[Saved data entries]
◇ ◇ ◇ ◇ ◇

-- pv_equiv track=rewrite | github.com/Hclover2003/finding_hidden_messages_in_dna | week3/1. motif_enumerate.py | motif_enumerate
-- ===== SOURCE A (Python) =====
-- def hamming_distance(p, q):
--     k = len(p)
--     hamd = 0
--     for i in range(k):
--         if p[i] != q[i]:
--             hamd += 1
--     return hamd
--
-- def neighbors(pattern, d):
--     # if exact match, return pattern
--     if d == 0:
--         return [pattern]
--     # if length 1, neighbors are each of the 4 nucleotides
--     if len(pattern) == 1:
--         return ['A', 'C', 'G', 'T']
--     neighbourhood = []
--     suffix = pattern[1:]
--     # strings that differ from pattern[i:] by d or less mismatches
--     suffix_neighbours = neighbors(suffix, d)
--     # for each string in the neighbours of the given pattern - 1
--     for text in suffix_neighbours:
--         # if differs from string by at most 1 less than d
--         if hamming_distance(suffix, text) < d:
--             # adds a prefix to the pattern, adds to the pattern neighbourhood
--             for i in ['A', 'C', 'G', 'T']:
--                 neighbourhood.append(i+text)
--         # if differs from string by d, just add it to the neighbourhood with exact match for first letter
--         else:
--             neighbourhood.append(pattern[0]+text)
--     return neighbourhood
--
-- def motif_enumerate(dna_list, k, d):
--     kmer_set = [set() for _ in range(len(dna_list))]
--     for x in range(len(dna_list)):
--         dna = dna_list[x]
--         for i in range(len(dna)-k+1):
--             kmer = dna[i:i+k]
--             kmer_neighbors = neighbors(kmer, d)
--             for neighbor in kmer_neighbors:
--                 if neighbor not in kmer_set[x]:
--                     kmer_set[x].add(neighbor)
--     return kmer_set
-- ===== SOURCE B (Python) =====
-- def motif_enumerate(dna_list, k, d):
--     # Same per-string neighbourhood sets as the original, but the recursive
--     # `neighbors` is replaced by an iterative right-to-left sweep that threads a
--     # running mismatch count with each candidate, so the O(k) hamming_distance
--     # rescan per candidate per level disappears.
--     result = []
--     for dna in dna_list:
--         seen = set()
--         for i in range(len(dna) - k + 1):
--             kmer = dna[i:i + k]
--             for nb in _neighbors_iter(kmer, d):
--                 seen.add(nb)
--         result.append(seen)
--     return result
--
--
-- def _neighbors_iter(pattern, d):
--     if d == 0:
--         return [pattern]
--     # candidates for the final character, paired with their mismatch count
--     cur = [(c, 0 if c == pattern[-1] else 1) for c in 'ACGT']
--     for pc in reversed(pattern[:-1]):
--         nxt = []
--         for text, dist in cur:
--             if dist < d:
--                 for c in 'ACGT':
--                     nxt.append((c + text, dist + (c != pc)))
--             else:
--                 nxt.append((pc + text, dist))
--         cur = nxt
--     return [t for t, _ in cur]
-- ===== Notes on version B (the rewrite author's own statement) =====
-- stated objective: faster
-- what changed: Replaces the top-down recursive neighbors (which recomputes hamming_distance(suffix, text) for every candidate at every recursion level) with an iterative right-to-left sweep that threads a running mismatch count with each candidate, building each window's neighbourhood bottom-up with no recursion and no distance rescans.
import Mathlib
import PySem

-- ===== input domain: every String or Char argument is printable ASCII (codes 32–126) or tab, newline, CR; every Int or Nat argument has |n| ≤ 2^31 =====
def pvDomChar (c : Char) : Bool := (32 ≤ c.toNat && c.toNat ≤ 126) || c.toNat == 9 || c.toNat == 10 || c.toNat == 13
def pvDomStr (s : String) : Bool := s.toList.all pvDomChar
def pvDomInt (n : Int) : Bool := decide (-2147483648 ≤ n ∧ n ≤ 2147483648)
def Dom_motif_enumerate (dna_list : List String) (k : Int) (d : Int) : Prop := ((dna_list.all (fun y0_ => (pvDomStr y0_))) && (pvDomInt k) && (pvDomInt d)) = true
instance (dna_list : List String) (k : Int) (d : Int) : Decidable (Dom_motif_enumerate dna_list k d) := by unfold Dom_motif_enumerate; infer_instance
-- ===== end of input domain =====

-- B replaces the top-down recursive `neighbors` (which rescans hamming_distance for every
-- candidate at every level) by an iterative right-to-left sweep threading a running mismatch
-- count with each candidate; measured faster (objective: faster).

-- ===== PORT A =====
-- hamming_distance(p, q); exact for |q| ≥ |p| (the only calls made: equal lengths)
def pvHam (p q : List Char) : Int :=
  (p.zip q).foldl (fun hamd pq => if pq.1 != pq.2 then hamd + 1 else hamd) 0

-- neighbors(pattern, d); on pattern = '' with d ≠ 0 Python recurses forever
-- (RecursionError) — those inputs are excluded by Pre_ below; the port returns [] there.
def neighborsA (pattern : List Char) (d : Int) : List (List Char) :=
  if d = 0 then [pattern]
  else
    match pattern with
    | [] => []
    | [_] => [['A'], ['C'], ['G'], ['T']]
    | p0 :: suffix =>
      (neighborsA suffix d).foldl
        (fun nbh text =>
          if pvHam suffix text < d then
            nbh ++ (['A', 'C', 'G', 'T'].map fun i => i :: text)
          else
            nbh ++ [p0 :: text])
        []

-- the x-indexed loop writes only into kmer_set[x], so it is the per-element map below
def motif_enumerate (dna_list : List String) (k : Int) (d : Int) : List (List String) :=
  dna_list.map (fun dna =>
    (PySem.List.pyRange 0 ((dna.toList.length : Int) - k + 1) 1).foldl
      (fun kset i =>
        (neighborsA (PySem.List.slice dna.toList (some i) (some (i + k))) d).foldl
          (fun s neighbor =>
            if PySem.Set.contains s (String.ofList neighbor) then s
            else PySem.Set.add s (String.ofList neighbor))
          kset)
      (PySem.Set.empty : PySem.Set String))

-- ===== PORT B =====
-- one level of B's sweep: extend every (text, dist) candidate by the pattern character pc
def stepB (d : Int) (pc : Char) (cur : List (List Char × Int)) : List (List Char × Int) :=
  cur.foldl
    (fun nxt td =>
      if td.2 < d then
        nxt ++ (['A', 'C', 'G', 'T'].map fun c => (c :: td.1, td.2 + (if c != pc then 1 else 0)))
      else
        nxt ++ [(pc :: td.1, td.2)])
    []

-- the candidate list after sweeping the whole pattern (cur after B's for-loop);
-- pattern[-1] raises IndexError on the empty pattern (excluded by Pre_): [] there
def levelB (pattern : List Char) (d : Int) : List (List Char × Int) :=
  match pattern.getLast? with
  | none => []
  | some last =>
    pattern.dropLast.reverse.foldl (fun cur pc => stepB d pc cur)
      (['A', 'C', 'G', 'T'].map fun c => ([c], if c = last then (0 : Int) else 1))

def neighborsB (pattern : List Char) (d : Int) : List (List Char) :=
  if d = 0 then [pattern]
  else (levelB pattern d).map (fun td => td.1)

def motif_enumerate_alt (dna_list : List String) (k : Int) (d : Int) : List (List String) :=
  dna_list.map (fun dna =>
    (PySem.List.pyRange 0 ((dna.toList.length : Int) - k + 1) 1).foldl
      (fun seen i =>
        (neighborsB (PySem.List.slice dna.toList (some i) (some (i + k))) d).foldl
          (fun s nb => PySem.Set.add s (String.ofList nb))
          seen)
      (PySem.Set.empty : PySem.Set String))

-- ===== PRECONDITION & SPEC =====
-- Pre_ excludes exactly the raising inputs: with k ≤ 0, d ≠ 0 and a nonempty dna_list every
-- window's k-mer is '', on which A's recursive neighbors never terminates (RecursionError)
-- and B raises IndexError at pattern[-1].
def Pre_motif_enumerate (dna_list : List String) (k : Int) (d : Int) : Prop :=
  1 ≤ k ∨ d = 0 ∨ dna_list = []
instance (dna_list : List String) (k : Int) (d : Int) : Decidable (Pre_motif_enumerate dna_list k d) := by unfold Pre_motif_enumerate; infer_instance
def pvWitness_motif_enumerate : List String × Int × Int := (["ACGT"], 2, 1)

def Spec_motif_enumerate (dna_list : List String) (k : Int) (d : Int) (out : List (List String)) : Prop := out = motif_enumerate_alt dna_list k d
instance (dna_list : List String) (k : Int) (d : Int) (out : List (List String)) : Decidable (Spec_motif_enumerate dna_list k d out) := by unfold Spec_motif_enumerate; infer_instance

-- ===== CLAIM (what is proved, stated in full; the proofs are below) =====
def Claim_equal_motif_enumerate : Prop := ∀ (dna_list : List String) (k : Int) (d : Int), Dom_motif_enumerate dna_list k d → Pre_motif_enumerate dna_list k d → Spec_motif_enumerate dna_list k d (motif_enumerate dna_list k d)

-- ===== LEMMAS AND PROOFS =====

theorem pvHam_eq_countP (p q : List Char) :
    pvHam p q = ((p.zip q).countP (fun pq => pq.1 != pq.2) : Nat) := by
  unfold pvHam
  rw [PySem.List.foldl_count_if]
  simp

theorem pvHam_cons (a b : Char) (p q : List Char) :
    pvHam (a :: p) (b :: q) = (if a != b then 1 else 0) + pvHam p q := by
  rw [pvHam_eq_countP, pvHam_eq_countP, List.zip_cons_cons, List.countP_cons]
  by_cases h : a = b
  · simp [h]
  · simp [h]
    ring

-- the invariant of B's sweep: fst-projections follow A's recursion, snd is the hamming
-- distance of the candidate to the pattern suffix it covers
theorem stepB_go (d : Int) (p0 : Char) (s : List Char) :
    ∀ (cur : List (List Char × Int)) (accB : List (List Char × Int)),
      (∀ td ∈ cur, td.2 = pvHam s td.1) →
      (List.foldl
          (fun nxt td =>
            if td.2 < d then
              nxt ++ (['A', 'C', 'G', 'T'].map fun c => (c :: td.1, td.2 + (if c != p0 then 1 else 0)))
            else
              nxt ++ [(p0 :: td.1, td.2)])
          accB cur).map (fun td => td.1)
        = List.foldl
            (fun nbh text =>
              if pvHam s text < d then
                nbh ++ (['A', 'C', 'G', 'T'].map fun i => i :: text)
              else
                nbh ++ [p0 :: text])
            (accB.map (fun td => td.1)) (cur.map (fun td => td.1))
      ∧ ((∀ td ∈ accB, td.2 = pvHam (p0 :: s) td.1) →
          ∀ td ∈ List.foldl
            (fun nxt td =>
              if td.2 < d then
                nxt ++ (['A', 'C', 'G', 'T'].map fun c => (c :: td.1, td.2 + (if c != p0 then 1 else 0)))
              else
                nxt ++ [(p0 :: td.1, td.2)])
            accB cur, td.2 = pvHam (p0 :: s) td.1) := by
  intro cur
  induction cur with
  | nil =>
    intro accB _
    exact ⟨rfl, fun h' td htd => h' td htd⟩
  | cons td0 rest ih =>
    intro accB hcur
    have h0 : td0.2 = pvHam s td0.1 := hcur td0 (by simp)
    have hrest : ∀ td ∈ rest, td.2 = pvHam s td.1 := fun td h => hcur td (by simp [h])
    obtain ⟨ih1, ih2⟩ := ih
      (if td0.2 < d then
        accB ++ (['A', 'C', 'G', 'T'].map fun c => (c :: td0.1, td0.2 + (if c != p0 then 1 else 0)))
      else accB ++ [(p0 :: td0.1, td0.2)]) hrest
    constructor
    · simp only [List.foldl_cons, List.map_cons] at ih1 ⊢
      rw [ih1]
      congr 1
      rw [← h0]
      split_ifs <;> simp [List.map_append]
    · intro haccB
      rw [List.foldl_cons]
      apply ih2
      intro td htd
      by_cases hlt : td0.2 < d
      · rw [if_pos hlt] at htd
        simp only [List.mem_append, List.mem_map] at htd
        rcases htd with htd | ⟨c, hc, rfl⟩
        · exact haccB td htd
        · simp only [pvHam_cons, ← h0]
          by_cases hcp : c = p0
          · simp [hcp]
          · have hcp' : ¬ p0 = c := fun h => hcp h.symm
            simp [hcp, hcp']
            ring
      · rw [if_neg hlt] at htd
        simp only [List.mem_append, List.mem_singleton] at htd
        rcases htd with htd | rfl
        · exact haccB td htd
        · simp [pvHam_cons, ← h0]

theorem levelB_cons (d : Int) (p0 c : Char) (rest : List Char) :
    levelB (p0 :: c :: rest) d = stepB d p0 (levelB (c :: rest) d) := by
  unfold levelB
  rw [List.getLast?_cons_cons]
  cases h : (c :: rest).getLast? with
  | none => simp at h
  | some last =>
    simp only [List.dropLast_cons₂, List.reverse_cons, List.foldl_append, List.foldl_cons,
      List.foldl_nil]

theorem levelB_single (c : Char) (d : Int) :
    levelB [c] d = ['A', 'C', 'G', 'T'].map (fun x => ([x], if x = c then (0 : Int) else 1)) := by
  simp [levelB]

theorem levelB_main (s : List Char) (d : Int) (hd : d ≠ 0) (hs : s ≠ []) :
    (levelB s d).map (fun td => td.1) = neighborsA s d
      ∧ ∀ td ∈ levelB s d, td.2 = pvHam s td.1 := by
  revert hs
  induction s with
  | nil => intro hs; exact absurd rfl hs
  | cons p0 tail ih =>
    intro _
    cases tail with
    | nil =>
      constructor
      · simp [levelB, neighborsA, hd]
      · intro td htd
        rw [levelB_single] at htd
        simp only [List.mem_map] at htd
        obtain ⟨x, hx, rfl⟩ := htd
        simp only [pvHam_cons]
        by_cases hxp : x = p0
        · simp [hxp, pvHam]
        · have hxp' : ¬ p0 = x := fun h => hxp h.symm
          simp [hxp, hxp', pvHam]
    | cons c rest =>
      obtain ⟨ih1, ih2⟩ := ih (by simp)
      rw [levelB_cons]
      unfold stepB
      obtain ⟨g1, g2⟩ := stepB_go d p0 (c :: rest) (levelB (c :: rest) d) [] ih2
      constructor
      · rw [g1, ih1]
        conv_rhs => rw [neighborsA.eq_def]
        simp [hd]
      · exact g2 (by simp)

theorem neighbors_eq (p : List Char) (d : Int) (h : p ≠ [] ∨ d = 0) :
    neighborsA p d = neighborsB p d := by
  by_cases hd : d = 0
  · subst hd
    rw [neighborsA.eq_def]
    simp [neighborsB]
  · have hp : p ≠ [] := h.resolve_right hd
    rw [neighborsB, if_neg hd, (levelB_main p d hd hp).1]

theorem add_guard (s : PySem.Set String) (x : String) :
    (if PySem.Set.contains s x then s else PySem.Set.add s x) = PySem.Set.add s x := by
  by_cases h : PySem.Set.contains s x <;> simp [PySem.Set.add, h]

-- ===== VERDICT (by name: the statement is the Claim_ definition above) =====
theorem motif_enumerate_spec : Claim_equal_motif_enumerate := by
  intro dna_list k d _ hpre
  unfold Spec_motif_enumerate motif_enumerate motif_enumerate_alt
  rcases hpre with hk | hd0 | hnil
  · -- 1 ≤ k : every window's k-mer is nonempty
    apply List.map_congr_left
    intro dna _
    apply PySem.List.foldl_congr_mem
    intro acc i hi
    rw [PySem.List.mem_pyRange_one] at hi
    have hne : PySem.List.slice dna.toList (some i) (some (i + k)) ≠ [] := by
      rw [PySem.List.slice_of_nonneg dna.toList (by omega) (by omega) (by omega) (by omega)]
      apply List.ne_nil_of_length_pos
      simp only [List.length_take, List.length_drop]
      omega
    rw [neighbors_eq _ d (Or.inl hne)]
    apply PySem.List.foldl_congr_mem
    intro s nb _
    exact add_guard s (String.ofList nb)
  · -- d = 0
    apply List.map_congr_left
    intro dna _
    apply PySem.List.foldl_congr_mem
    intro acc i _
    rw [neighbors_eq _ d (Or.inr hd0)]
    apply PySem.List.foldl_congr_mem
    intro s nb _
    exact add_guard s (String.ofList nb)
  · subst hnil
    rfl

◇ ◇ ◇ ◇ ◇

WORK ORDER:
Going back over the entries above, copy word for word every line from the one that has "def neighborsB (pattern" on through the one that has "(fun seen i =>".

RESPONSE TO THIS EXERCISE:
def neighborsB (pattern : List Char) (d : Int) : List (List Char) :=
  if d = 0 then [pattern]
  else (levelB pattern d).map (fun td => td.1)

def motif_enumerate_alt (dna_list : List String) (k : Int) (d : Int) : List (List String) :=
  dna_list.map (fun dna =>
    (PySem.List.pyRange 0 ((dna.toList.length : Int) - k + 1) 1).foldl
      (fun seen i =>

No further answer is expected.